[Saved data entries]
———

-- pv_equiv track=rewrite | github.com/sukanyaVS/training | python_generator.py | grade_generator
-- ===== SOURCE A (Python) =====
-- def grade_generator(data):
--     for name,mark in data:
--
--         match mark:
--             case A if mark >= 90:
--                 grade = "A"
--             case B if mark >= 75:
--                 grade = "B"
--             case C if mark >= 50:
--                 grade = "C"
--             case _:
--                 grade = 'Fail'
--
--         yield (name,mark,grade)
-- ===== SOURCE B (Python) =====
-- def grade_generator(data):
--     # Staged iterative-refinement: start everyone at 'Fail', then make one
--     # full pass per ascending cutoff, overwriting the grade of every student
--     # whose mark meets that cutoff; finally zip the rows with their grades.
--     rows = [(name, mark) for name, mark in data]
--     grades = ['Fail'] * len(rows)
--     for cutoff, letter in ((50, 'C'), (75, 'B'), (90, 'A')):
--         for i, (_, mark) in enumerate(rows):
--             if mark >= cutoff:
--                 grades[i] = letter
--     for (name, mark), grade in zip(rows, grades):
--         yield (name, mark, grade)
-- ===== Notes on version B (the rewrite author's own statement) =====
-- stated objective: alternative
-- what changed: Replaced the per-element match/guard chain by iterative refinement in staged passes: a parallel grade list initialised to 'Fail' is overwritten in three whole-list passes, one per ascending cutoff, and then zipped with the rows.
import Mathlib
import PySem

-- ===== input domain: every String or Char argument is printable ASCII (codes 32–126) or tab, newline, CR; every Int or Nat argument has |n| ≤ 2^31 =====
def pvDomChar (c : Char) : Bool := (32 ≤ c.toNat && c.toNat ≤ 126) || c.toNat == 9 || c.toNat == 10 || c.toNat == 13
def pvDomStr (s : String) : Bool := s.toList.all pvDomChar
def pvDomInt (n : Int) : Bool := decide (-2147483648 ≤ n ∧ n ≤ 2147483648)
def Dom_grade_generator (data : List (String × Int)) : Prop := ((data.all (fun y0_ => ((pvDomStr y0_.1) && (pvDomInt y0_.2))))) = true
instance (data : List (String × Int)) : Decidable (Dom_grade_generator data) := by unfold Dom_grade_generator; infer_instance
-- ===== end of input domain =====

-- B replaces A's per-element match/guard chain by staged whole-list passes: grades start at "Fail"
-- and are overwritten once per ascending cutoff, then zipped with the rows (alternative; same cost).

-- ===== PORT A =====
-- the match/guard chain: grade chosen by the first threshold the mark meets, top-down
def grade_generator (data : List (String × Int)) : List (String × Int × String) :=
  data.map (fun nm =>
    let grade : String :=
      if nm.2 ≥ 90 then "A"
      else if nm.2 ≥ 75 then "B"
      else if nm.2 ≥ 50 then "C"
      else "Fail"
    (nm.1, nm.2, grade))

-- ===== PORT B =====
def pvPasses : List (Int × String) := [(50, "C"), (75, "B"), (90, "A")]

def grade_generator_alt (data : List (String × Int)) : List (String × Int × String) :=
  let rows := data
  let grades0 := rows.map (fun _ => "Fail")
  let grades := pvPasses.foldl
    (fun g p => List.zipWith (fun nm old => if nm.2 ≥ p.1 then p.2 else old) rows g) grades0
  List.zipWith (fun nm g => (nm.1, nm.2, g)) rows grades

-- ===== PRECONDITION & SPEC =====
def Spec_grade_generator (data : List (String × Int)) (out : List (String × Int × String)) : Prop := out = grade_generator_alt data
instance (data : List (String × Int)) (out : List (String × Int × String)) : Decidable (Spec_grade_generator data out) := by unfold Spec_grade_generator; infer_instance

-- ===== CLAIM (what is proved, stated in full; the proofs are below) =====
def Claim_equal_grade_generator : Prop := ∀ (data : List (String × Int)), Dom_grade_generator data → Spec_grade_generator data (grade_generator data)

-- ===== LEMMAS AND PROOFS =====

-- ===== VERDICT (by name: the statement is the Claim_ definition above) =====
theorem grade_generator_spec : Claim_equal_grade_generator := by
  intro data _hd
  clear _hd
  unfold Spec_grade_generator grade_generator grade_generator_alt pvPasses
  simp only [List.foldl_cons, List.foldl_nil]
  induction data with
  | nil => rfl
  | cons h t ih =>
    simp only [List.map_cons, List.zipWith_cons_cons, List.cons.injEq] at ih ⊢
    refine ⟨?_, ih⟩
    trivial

———

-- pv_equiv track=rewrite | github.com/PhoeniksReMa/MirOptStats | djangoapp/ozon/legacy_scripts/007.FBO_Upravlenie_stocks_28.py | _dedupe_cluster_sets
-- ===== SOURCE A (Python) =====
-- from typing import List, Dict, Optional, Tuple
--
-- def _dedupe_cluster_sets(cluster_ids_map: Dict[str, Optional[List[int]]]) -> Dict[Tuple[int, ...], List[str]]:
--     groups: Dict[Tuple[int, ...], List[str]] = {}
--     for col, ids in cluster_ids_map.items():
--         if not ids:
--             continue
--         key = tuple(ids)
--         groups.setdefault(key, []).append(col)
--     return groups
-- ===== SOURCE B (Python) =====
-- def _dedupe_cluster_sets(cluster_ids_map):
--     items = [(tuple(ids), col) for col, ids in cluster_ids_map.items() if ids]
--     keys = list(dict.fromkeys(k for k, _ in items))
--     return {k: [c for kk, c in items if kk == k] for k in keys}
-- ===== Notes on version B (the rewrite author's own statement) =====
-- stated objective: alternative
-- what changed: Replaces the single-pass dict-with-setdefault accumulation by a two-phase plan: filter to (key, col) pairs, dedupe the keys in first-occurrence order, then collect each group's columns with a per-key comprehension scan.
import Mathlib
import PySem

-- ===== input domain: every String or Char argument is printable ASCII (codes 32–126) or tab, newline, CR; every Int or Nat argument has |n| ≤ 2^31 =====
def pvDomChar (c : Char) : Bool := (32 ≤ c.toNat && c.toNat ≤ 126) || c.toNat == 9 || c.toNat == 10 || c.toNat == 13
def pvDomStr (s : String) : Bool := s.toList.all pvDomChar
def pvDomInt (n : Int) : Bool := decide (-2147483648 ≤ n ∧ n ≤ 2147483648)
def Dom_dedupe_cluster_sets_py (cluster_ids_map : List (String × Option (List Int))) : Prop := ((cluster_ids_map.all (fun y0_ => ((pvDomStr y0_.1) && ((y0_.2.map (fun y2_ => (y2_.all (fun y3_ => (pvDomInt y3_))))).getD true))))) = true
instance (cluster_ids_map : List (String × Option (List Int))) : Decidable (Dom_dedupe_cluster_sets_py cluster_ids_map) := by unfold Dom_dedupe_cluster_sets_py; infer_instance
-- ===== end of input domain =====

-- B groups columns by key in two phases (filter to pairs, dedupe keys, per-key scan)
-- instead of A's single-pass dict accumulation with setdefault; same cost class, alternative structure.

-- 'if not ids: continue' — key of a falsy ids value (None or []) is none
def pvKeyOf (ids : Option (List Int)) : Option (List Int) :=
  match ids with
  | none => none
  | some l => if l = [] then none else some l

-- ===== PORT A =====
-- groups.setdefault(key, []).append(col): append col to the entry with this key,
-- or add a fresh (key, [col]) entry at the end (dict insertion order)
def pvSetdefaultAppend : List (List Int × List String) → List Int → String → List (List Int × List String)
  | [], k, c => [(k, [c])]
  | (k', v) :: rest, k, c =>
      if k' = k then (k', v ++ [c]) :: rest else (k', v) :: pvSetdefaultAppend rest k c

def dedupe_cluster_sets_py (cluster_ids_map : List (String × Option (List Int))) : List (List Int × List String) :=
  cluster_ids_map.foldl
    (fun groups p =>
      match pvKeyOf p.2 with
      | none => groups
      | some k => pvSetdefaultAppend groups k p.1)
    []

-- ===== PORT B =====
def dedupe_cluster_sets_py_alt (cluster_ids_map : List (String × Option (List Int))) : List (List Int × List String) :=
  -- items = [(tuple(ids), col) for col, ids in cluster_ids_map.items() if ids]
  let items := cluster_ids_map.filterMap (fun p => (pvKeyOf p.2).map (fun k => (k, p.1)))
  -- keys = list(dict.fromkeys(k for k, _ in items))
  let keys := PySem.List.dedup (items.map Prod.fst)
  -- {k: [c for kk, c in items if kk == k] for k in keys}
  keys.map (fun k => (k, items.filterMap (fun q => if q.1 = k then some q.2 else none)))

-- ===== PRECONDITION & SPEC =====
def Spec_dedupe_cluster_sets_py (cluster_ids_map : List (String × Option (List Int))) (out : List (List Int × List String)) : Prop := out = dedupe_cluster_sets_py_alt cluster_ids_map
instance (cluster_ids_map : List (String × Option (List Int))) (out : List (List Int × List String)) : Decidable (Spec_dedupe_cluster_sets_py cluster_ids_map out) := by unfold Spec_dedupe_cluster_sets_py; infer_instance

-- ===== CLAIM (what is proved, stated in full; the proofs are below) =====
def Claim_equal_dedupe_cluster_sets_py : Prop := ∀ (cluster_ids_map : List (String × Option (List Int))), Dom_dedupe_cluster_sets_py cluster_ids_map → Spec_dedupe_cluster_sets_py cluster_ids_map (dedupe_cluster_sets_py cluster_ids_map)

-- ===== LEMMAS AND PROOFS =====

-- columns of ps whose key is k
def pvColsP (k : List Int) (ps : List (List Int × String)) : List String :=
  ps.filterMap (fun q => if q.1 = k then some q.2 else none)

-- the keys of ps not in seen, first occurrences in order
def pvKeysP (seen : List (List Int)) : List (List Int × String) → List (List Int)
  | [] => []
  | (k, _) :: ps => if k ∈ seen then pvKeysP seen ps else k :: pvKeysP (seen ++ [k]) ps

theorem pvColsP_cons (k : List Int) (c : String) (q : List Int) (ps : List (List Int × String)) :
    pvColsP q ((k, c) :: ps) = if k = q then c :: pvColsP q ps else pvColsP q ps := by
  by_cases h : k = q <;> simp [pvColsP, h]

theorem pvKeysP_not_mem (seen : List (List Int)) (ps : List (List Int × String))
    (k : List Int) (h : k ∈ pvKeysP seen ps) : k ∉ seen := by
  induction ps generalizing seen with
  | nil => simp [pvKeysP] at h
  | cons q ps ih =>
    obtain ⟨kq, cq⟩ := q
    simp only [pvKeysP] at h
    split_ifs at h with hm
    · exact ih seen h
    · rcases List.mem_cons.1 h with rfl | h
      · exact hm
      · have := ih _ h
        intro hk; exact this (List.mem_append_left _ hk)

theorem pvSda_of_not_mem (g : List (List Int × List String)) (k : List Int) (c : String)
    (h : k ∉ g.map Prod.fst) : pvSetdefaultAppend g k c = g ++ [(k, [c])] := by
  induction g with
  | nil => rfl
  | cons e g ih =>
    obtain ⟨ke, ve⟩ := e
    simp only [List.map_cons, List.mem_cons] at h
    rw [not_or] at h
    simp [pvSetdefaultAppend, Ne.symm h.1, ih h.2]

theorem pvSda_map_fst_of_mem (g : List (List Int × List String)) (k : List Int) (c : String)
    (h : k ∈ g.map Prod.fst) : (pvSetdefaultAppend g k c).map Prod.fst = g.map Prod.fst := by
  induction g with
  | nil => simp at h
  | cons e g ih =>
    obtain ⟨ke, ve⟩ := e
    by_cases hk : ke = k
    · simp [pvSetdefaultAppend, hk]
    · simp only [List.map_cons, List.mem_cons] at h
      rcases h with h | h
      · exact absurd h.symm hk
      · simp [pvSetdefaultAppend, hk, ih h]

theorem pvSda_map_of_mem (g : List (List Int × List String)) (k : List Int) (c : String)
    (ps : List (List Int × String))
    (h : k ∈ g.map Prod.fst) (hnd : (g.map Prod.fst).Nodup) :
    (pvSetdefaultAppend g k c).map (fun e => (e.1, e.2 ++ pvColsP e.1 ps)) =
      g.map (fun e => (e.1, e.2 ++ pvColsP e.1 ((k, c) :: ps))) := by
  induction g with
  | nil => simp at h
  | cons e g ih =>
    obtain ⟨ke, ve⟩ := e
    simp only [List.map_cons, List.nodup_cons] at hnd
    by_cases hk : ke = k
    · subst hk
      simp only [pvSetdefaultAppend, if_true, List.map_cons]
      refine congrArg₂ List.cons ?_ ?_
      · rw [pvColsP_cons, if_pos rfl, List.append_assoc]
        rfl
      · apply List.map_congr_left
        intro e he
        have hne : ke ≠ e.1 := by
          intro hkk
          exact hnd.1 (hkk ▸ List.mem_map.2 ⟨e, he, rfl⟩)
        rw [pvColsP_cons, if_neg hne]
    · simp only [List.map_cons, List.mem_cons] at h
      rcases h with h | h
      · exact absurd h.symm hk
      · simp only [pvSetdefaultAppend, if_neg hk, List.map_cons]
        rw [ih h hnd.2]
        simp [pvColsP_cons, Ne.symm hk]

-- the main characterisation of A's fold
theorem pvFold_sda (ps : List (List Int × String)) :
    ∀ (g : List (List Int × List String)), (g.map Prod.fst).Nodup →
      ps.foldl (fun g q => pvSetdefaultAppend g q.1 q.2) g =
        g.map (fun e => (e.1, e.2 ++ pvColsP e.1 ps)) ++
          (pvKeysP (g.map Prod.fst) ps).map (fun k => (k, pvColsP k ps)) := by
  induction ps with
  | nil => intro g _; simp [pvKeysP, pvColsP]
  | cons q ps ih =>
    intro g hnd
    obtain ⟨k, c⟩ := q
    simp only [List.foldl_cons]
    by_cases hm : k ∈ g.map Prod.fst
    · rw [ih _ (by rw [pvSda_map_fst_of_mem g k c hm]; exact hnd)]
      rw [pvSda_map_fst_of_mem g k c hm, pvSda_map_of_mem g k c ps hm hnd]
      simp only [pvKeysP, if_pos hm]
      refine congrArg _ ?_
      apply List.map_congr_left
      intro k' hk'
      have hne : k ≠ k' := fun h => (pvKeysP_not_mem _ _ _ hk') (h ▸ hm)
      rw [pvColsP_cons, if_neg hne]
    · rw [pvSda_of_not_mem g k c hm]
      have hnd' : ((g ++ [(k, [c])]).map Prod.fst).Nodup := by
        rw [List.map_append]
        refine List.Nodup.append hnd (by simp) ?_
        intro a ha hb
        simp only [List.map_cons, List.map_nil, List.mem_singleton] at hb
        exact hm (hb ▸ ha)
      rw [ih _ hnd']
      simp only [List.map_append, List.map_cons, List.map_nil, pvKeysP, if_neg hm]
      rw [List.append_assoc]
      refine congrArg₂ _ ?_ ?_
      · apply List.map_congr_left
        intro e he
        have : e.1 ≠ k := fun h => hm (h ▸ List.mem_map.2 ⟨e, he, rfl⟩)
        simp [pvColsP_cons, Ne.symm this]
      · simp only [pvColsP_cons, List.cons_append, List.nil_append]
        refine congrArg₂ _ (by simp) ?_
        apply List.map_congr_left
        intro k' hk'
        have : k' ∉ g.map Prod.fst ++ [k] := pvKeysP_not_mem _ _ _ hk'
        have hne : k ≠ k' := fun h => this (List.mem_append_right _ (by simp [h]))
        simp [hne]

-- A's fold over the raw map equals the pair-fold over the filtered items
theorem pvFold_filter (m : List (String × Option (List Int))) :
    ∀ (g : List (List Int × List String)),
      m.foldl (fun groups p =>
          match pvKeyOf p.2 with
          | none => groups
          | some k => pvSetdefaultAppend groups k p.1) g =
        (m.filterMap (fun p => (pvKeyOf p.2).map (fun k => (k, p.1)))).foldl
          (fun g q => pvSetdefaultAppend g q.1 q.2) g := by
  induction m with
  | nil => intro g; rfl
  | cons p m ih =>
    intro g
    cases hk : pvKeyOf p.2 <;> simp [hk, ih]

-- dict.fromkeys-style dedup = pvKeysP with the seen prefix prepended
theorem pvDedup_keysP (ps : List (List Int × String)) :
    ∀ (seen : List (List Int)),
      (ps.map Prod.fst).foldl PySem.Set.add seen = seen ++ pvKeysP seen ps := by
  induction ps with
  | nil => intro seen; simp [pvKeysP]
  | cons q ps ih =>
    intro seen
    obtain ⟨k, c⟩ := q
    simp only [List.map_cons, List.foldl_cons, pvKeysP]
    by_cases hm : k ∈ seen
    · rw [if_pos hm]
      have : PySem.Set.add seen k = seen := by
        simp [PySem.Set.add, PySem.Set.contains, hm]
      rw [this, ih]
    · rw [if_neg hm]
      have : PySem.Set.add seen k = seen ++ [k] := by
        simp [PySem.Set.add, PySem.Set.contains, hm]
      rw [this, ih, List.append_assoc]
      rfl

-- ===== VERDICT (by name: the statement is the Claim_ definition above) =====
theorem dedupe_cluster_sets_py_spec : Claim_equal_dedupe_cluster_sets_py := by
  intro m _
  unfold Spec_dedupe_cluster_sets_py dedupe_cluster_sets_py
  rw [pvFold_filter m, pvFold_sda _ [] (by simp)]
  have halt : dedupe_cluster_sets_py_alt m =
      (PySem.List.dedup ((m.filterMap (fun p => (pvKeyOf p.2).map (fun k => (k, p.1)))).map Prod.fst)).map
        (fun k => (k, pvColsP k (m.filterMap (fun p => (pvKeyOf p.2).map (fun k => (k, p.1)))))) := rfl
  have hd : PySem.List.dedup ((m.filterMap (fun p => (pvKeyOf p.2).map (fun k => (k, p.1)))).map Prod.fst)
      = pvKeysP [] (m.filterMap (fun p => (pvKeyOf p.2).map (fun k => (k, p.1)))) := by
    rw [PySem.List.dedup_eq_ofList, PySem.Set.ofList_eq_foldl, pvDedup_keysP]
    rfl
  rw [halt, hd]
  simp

———

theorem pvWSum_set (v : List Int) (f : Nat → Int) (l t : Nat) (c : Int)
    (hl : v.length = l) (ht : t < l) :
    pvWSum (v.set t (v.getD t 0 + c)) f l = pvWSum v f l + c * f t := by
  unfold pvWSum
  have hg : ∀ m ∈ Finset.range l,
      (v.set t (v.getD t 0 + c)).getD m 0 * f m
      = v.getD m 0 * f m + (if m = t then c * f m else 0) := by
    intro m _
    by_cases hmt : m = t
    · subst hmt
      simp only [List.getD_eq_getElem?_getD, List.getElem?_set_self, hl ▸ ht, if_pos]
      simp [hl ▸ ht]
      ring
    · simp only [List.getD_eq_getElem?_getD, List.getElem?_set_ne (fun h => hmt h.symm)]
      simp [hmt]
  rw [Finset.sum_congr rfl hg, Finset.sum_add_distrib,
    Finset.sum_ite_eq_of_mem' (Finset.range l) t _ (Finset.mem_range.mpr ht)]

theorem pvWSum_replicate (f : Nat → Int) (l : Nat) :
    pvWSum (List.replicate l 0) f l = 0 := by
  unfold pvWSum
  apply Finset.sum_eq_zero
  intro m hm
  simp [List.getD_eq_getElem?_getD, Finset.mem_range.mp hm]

———

PROBLEM TO WORK ON — Please, from the entries above, set down exactly the lines from the one containing "-- pv_equiv track=rewrite | github.com/sukanyaVS/training" through the one containing "case A if mark", and only those.

RESULT FOR THIS EXERCISE —
-- pv_equiv track=rewrite | github.com/sukanyaVS/training | python_generator.py | grade_generator
-- ===== SOURCE A (Python) =====
-- def grade_generator(data):
--     for name,mark in data:
--
--         match mark:
--             case A if mark >= 90:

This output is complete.